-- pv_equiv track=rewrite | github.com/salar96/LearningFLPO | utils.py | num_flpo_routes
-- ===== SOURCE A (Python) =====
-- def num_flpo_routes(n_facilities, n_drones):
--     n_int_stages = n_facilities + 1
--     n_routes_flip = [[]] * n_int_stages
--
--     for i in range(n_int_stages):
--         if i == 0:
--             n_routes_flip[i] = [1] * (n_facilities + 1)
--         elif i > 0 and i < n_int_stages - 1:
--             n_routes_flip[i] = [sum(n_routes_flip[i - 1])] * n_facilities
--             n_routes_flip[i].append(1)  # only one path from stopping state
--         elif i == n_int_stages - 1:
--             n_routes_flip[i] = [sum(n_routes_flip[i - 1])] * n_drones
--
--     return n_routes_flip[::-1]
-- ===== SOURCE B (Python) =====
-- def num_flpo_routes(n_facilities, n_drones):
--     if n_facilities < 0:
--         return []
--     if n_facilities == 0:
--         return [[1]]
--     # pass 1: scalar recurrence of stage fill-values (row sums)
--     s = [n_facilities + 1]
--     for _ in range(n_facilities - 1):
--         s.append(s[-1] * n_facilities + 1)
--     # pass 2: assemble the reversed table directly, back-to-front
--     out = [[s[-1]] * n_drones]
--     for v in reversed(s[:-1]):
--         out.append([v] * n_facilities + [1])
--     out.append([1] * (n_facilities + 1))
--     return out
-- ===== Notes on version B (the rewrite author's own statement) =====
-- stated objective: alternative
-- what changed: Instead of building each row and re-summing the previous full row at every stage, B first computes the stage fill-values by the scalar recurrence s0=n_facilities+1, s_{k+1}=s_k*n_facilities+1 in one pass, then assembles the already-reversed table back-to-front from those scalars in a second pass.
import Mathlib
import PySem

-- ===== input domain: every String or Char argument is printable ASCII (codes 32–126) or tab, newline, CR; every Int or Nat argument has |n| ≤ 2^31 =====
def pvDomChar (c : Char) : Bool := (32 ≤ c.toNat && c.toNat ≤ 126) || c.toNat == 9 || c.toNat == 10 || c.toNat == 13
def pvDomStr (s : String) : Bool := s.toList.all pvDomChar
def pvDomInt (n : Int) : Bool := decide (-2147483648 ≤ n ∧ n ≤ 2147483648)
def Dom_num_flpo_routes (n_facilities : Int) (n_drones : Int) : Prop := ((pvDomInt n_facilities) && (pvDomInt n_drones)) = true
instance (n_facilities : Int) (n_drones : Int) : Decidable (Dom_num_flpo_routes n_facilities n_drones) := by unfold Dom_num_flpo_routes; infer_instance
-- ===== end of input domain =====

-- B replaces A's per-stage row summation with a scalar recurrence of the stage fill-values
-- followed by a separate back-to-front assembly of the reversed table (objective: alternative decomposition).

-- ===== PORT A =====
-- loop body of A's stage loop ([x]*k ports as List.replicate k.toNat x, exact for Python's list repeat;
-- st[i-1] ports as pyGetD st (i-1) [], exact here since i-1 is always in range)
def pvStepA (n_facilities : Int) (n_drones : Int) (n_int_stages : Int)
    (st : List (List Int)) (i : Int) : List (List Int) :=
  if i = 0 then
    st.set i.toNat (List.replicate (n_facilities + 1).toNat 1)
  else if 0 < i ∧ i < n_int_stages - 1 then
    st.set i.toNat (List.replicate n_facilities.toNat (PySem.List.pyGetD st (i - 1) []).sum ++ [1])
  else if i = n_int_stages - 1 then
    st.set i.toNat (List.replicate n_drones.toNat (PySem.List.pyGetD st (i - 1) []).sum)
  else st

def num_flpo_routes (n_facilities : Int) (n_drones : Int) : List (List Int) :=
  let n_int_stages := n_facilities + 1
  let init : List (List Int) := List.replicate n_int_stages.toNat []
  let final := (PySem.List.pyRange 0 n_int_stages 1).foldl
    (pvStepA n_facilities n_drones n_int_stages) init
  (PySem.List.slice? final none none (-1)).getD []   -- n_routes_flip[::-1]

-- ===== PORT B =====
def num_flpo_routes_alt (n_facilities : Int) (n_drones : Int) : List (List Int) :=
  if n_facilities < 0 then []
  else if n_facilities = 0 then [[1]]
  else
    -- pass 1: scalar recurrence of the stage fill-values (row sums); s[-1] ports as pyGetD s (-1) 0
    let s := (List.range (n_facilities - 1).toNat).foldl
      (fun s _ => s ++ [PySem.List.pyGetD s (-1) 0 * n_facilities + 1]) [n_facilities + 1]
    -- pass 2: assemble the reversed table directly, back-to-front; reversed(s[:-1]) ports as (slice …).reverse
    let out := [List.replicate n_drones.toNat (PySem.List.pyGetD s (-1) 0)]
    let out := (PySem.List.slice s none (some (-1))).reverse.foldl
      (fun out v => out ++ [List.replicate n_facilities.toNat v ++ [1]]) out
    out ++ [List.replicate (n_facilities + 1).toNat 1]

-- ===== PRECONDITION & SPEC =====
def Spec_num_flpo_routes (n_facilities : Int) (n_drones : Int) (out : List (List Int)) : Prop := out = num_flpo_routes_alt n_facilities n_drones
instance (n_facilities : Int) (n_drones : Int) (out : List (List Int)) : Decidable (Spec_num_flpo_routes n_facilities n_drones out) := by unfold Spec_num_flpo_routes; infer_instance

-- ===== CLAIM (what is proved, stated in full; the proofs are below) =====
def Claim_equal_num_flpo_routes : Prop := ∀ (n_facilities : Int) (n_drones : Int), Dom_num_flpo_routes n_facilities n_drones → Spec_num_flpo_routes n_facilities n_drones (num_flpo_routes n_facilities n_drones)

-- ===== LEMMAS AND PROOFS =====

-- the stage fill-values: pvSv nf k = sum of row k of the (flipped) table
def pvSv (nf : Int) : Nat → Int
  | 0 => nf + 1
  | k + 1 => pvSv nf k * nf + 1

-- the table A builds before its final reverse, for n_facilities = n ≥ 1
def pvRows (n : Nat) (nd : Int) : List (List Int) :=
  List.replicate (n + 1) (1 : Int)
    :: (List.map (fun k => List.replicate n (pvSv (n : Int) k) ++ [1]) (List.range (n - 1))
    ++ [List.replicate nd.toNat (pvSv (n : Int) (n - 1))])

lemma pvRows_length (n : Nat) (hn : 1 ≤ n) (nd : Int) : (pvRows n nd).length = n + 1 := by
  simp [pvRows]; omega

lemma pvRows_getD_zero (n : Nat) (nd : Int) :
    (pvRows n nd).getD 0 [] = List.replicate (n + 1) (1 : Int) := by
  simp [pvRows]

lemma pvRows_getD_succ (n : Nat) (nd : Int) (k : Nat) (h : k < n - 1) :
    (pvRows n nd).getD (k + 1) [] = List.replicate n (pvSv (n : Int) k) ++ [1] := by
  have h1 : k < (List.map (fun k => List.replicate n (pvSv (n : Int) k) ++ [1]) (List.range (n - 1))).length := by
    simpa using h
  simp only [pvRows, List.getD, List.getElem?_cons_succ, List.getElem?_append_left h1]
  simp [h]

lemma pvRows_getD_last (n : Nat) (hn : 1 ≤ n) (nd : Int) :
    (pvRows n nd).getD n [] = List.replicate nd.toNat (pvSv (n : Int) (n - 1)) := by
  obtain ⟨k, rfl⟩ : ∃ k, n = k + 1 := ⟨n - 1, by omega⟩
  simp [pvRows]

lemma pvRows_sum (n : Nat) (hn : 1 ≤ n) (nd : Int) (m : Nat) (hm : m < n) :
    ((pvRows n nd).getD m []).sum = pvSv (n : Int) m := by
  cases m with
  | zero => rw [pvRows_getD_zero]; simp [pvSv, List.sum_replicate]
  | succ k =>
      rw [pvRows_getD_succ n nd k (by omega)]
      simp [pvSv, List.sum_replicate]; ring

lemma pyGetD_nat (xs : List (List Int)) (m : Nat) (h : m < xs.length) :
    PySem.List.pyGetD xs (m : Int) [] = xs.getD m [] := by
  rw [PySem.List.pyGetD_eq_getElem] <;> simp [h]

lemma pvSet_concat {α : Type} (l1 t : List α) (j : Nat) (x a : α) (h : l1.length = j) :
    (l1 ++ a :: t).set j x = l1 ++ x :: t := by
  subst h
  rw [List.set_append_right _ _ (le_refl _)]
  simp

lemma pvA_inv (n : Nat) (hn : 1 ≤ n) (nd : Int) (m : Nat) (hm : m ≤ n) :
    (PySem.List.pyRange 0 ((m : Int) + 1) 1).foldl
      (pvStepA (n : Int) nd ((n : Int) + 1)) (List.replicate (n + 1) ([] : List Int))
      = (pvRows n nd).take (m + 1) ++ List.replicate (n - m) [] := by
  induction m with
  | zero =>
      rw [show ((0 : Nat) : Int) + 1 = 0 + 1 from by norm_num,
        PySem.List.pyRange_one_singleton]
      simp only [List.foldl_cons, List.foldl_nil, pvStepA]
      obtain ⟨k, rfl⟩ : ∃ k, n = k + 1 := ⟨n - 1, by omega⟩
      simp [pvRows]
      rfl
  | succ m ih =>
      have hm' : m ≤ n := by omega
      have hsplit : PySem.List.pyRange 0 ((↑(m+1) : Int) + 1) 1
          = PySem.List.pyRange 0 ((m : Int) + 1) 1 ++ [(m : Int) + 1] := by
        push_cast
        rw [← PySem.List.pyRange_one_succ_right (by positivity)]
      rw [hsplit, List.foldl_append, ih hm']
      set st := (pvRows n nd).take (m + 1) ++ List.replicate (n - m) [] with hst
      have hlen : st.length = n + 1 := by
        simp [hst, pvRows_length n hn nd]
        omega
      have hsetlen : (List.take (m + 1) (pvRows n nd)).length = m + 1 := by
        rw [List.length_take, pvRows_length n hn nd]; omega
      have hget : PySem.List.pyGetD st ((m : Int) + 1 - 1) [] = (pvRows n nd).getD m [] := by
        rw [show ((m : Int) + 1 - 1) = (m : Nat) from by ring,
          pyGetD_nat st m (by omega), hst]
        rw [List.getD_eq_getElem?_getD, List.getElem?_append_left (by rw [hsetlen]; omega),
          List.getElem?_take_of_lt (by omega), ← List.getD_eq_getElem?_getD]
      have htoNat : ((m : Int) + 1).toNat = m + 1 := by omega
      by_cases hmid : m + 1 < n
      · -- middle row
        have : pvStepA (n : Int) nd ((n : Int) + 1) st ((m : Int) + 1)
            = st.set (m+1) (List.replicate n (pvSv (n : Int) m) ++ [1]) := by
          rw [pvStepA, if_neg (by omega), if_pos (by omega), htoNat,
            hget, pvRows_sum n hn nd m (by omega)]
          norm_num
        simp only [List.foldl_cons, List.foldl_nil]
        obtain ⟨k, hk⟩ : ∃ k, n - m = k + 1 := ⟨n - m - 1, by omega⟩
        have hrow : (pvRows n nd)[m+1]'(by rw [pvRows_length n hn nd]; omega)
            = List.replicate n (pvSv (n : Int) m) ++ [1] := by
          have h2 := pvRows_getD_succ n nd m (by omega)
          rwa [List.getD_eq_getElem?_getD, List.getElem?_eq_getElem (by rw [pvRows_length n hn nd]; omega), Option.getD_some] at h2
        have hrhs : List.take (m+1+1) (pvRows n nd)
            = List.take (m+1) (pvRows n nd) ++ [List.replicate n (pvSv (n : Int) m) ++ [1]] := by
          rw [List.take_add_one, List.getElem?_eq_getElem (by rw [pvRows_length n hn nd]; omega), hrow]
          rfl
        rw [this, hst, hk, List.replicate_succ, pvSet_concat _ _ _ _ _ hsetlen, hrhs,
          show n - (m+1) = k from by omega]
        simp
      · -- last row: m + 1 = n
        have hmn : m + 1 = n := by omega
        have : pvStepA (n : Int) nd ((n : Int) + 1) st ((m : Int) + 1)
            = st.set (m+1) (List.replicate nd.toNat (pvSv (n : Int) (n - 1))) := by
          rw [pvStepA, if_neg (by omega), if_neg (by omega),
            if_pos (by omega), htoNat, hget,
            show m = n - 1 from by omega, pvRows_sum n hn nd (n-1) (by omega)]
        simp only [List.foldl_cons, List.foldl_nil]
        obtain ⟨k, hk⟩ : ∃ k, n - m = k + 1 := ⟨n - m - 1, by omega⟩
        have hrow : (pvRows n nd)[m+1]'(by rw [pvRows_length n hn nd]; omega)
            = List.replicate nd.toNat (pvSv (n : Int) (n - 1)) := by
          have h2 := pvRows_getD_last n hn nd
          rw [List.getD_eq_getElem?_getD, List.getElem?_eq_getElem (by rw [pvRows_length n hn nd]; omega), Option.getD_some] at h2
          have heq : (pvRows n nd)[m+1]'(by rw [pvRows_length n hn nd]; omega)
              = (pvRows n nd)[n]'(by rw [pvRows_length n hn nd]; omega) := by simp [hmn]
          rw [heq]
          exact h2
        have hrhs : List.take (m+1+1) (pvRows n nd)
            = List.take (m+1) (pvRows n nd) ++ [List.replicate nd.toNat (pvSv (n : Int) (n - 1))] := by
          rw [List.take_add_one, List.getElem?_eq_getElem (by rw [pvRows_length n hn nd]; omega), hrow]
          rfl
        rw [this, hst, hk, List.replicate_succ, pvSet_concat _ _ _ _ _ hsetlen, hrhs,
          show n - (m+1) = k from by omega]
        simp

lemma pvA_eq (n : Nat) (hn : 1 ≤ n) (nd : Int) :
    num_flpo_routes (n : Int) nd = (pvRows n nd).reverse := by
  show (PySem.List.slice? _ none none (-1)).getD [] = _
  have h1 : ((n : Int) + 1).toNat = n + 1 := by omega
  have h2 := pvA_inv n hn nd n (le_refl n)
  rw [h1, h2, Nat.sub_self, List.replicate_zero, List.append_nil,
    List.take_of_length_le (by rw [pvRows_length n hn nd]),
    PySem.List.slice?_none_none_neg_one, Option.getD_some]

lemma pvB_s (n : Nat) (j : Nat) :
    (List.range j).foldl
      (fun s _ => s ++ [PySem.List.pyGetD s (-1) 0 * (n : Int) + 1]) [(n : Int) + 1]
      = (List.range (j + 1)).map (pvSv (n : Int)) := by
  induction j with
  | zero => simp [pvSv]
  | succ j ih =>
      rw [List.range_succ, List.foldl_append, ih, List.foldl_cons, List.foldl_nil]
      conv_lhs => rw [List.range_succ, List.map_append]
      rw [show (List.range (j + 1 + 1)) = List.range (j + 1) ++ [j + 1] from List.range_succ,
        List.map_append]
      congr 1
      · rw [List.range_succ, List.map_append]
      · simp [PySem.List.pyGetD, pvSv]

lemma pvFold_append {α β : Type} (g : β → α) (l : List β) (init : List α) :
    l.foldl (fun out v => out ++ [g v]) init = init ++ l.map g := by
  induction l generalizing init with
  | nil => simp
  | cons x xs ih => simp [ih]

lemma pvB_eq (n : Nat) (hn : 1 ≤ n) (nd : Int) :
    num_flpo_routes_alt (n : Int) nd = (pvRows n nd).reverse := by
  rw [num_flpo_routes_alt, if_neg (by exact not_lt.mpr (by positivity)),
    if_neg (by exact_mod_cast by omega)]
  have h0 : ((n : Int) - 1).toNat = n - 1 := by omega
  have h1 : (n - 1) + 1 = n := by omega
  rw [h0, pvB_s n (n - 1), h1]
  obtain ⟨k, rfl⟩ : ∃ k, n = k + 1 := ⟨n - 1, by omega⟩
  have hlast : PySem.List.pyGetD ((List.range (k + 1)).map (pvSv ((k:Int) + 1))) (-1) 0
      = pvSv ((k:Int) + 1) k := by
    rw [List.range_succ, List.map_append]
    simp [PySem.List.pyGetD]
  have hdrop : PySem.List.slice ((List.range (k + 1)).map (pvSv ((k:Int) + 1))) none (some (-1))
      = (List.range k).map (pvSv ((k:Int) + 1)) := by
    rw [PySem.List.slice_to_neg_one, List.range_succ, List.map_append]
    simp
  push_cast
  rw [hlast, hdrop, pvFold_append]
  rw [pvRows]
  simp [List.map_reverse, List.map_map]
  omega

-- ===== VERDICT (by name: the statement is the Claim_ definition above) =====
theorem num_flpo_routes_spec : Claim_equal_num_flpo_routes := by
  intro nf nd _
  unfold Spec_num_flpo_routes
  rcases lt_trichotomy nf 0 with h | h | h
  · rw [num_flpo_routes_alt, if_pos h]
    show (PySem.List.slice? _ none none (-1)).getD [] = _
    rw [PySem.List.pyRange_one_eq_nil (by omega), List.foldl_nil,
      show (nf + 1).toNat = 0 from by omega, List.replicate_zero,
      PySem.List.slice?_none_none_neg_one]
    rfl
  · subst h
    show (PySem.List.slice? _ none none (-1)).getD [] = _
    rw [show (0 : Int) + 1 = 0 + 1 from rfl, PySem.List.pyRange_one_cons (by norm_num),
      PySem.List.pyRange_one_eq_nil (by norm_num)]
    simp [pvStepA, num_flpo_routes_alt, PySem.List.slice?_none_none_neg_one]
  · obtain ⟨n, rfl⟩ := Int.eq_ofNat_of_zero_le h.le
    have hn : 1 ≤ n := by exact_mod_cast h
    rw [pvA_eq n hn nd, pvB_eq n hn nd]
------------------------------------------------------------------------
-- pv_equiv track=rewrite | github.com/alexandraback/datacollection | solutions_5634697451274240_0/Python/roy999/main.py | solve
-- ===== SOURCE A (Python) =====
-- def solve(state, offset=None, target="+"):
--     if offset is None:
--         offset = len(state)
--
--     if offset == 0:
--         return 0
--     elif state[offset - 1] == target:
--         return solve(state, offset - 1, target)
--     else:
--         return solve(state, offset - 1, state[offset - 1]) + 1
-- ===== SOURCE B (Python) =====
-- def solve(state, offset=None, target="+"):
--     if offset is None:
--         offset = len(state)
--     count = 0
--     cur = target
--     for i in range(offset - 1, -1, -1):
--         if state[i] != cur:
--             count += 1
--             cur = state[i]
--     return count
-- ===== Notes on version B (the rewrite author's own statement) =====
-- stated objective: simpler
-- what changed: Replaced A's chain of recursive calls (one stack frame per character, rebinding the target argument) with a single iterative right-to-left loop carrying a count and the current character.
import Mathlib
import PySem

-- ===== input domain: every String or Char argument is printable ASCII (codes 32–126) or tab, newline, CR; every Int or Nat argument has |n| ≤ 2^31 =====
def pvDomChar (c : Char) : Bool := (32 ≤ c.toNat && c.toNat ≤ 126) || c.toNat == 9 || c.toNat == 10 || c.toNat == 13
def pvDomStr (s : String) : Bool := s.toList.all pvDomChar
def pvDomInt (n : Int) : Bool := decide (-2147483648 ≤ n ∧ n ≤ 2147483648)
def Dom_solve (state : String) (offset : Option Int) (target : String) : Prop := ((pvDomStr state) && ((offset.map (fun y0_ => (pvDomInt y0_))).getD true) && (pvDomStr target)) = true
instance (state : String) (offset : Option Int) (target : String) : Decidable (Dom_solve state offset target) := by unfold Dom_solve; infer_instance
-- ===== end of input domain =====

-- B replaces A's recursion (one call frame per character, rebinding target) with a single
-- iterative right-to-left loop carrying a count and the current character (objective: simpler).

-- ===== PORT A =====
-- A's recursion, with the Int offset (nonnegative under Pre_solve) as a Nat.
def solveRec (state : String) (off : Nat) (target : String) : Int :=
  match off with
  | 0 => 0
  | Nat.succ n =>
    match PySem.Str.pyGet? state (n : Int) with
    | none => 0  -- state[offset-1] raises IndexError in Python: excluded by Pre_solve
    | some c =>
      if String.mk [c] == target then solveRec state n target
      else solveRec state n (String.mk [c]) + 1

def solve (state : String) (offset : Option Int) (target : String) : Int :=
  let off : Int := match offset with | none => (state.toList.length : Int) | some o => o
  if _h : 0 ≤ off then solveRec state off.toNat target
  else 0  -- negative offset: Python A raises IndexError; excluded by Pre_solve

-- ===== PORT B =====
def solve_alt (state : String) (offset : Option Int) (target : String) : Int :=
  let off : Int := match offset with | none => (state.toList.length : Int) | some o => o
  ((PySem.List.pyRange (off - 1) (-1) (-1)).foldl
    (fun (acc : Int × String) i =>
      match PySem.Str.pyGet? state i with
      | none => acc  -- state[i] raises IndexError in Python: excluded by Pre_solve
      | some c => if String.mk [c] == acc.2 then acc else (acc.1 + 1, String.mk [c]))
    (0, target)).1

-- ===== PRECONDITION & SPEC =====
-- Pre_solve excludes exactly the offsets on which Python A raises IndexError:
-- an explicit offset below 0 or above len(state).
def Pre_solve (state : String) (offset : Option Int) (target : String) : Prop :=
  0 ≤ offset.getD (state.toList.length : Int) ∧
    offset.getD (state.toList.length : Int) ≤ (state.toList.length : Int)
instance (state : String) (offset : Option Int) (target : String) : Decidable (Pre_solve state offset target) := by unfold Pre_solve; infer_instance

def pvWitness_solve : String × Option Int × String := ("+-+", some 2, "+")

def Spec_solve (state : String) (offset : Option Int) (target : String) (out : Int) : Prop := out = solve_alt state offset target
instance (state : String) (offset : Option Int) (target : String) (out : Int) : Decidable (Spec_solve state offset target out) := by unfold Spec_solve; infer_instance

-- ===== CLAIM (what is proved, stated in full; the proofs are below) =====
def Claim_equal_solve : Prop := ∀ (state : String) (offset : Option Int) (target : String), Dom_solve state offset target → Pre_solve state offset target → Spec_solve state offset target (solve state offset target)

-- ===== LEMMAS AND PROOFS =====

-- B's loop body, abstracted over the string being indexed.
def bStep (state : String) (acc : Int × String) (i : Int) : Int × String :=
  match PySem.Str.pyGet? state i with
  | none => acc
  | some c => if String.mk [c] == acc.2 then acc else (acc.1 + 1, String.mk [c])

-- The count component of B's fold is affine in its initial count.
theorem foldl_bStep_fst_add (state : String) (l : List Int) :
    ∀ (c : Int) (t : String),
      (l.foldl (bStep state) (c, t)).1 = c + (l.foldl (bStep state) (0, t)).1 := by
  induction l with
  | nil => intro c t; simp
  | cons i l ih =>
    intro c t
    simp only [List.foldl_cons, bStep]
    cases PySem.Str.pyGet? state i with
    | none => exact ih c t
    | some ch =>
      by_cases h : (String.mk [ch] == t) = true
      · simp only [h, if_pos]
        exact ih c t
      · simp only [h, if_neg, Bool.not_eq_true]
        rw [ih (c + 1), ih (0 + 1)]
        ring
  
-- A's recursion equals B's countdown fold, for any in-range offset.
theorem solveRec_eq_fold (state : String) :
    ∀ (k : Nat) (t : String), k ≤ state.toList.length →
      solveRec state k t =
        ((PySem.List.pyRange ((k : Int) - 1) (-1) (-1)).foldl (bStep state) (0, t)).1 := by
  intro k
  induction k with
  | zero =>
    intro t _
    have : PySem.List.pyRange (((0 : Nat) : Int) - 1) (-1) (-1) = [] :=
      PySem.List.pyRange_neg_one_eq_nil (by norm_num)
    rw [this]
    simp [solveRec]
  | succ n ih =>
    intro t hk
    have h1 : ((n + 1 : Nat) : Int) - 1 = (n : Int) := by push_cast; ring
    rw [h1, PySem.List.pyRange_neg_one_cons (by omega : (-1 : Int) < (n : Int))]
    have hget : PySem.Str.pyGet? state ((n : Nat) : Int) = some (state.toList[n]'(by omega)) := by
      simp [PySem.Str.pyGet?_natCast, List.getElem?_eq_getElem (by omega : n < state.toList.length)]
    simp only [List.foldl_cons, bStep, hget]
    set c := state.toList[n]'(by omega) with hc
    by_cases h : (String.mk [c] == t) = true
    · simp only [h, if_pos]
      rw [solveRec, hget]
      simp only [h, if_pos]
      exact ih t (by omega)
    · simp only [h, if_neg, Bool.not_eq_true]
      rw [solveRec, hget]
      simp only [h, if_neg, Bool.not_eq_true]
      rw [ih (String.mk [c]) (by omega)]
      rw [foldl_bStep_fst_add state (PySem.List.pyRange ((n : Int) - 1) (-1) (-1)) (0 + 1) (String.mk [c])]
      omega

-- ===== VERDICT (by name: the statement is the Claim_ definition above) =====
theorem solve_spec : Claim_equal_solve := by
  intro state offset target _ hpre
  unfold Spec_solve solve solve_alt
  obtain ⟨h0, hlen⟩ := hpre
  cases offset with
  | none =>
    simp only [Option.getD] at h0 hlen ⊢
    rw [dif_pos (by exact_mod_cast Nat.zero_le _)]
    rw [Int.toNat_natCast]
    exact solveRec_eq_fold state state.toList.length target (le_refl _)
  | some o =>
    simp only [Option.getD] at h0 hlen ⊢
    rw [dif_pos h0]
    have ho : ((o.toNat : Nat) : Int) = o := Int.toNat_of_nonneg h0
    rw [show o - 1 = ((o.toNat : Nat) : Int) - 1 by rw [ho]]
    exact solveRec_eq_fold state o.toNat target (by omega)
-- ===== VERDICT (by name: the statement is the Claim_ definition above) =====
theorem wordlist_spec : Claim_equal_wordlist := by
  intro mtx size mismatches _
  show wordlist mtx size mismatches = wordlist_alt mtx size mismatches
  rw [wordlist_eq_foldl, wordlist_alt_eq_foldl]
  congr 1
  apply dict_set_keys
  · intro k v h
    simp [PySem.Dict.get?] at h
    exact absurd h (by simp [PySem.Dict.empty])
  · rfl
------------------------------------------------------------------------
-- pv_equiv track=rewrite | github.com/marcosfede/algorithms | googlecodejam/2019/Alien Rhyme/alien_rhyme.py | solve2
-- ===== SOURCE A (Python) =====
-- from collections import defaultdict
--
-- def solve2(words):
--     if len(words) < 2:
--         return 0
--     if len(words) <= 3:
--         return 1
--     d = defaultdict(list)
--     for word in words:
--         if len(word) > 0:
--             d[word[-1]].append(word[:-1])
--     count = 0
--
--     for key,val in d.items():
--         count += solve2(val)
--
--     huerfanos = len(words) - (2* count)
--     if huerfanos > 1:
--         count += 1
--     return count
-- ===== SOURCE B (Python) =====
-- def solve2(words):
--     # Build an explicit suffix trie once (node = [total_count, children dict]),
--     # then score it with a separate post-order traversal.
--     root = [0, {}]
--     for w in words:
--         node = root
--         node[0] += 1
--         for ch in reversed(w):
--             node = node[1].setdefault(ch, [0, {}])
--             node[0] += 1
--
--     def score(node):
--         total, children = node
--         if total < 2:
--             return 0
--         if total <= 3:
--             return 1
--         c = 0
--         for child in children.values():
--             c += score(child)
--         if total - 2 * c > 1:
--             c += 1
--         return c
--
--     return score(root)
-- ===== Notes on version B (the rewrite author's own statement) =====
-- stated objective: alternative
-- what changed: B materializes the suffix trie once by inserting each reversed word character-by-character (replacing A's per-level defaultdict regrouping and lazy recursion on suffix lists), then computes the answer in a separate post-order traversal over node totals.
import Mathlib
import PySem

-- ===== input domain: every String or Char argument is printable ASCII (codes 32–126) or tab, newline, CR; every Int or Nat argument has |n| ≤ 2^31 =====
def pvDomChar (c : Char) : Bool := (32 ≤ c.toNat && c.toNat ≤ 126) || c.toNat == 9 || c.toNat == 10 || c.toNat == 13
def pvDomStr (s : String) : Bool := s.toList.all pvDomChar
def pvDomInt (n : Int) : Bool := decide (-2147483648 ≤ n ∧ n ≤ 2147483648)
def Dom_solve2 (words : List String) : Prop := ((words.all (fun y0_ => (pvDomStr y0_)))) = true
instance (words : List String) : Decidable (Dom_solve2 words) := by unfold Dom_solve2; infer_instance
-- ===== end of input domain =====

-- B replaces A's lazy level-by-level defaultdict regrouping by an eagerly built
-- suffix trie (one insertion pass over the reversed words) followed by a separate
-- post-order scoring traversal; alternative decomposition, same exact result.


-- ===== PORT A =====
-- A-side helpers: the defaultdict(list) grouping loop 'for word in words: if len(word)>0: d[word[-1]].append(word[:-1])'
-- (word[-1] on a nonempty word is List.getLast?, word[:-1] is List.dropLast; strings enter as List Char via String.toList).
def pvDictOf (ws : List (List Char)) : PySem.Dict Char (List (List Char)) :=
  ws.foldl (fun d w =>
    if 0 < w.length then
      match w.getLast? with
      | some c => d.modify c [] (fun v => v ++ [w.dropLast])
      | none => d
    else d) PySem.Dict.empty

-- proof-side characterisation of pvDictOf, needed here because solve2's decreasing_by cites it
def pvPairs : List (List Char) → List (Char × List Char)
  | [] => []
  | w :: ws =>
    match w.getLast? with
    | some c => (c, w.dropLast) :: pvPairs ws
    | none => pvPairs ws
------------------------------------------------------------------------
ACTIVITY>
If a line in the data above contains "elif", return that line.

YOUR RESPONSE>
--         elif i > 0 and i < n_int_stages - 1:
--         elif i == n_int_stages - 1:
--     elif state[offset - 1] == target:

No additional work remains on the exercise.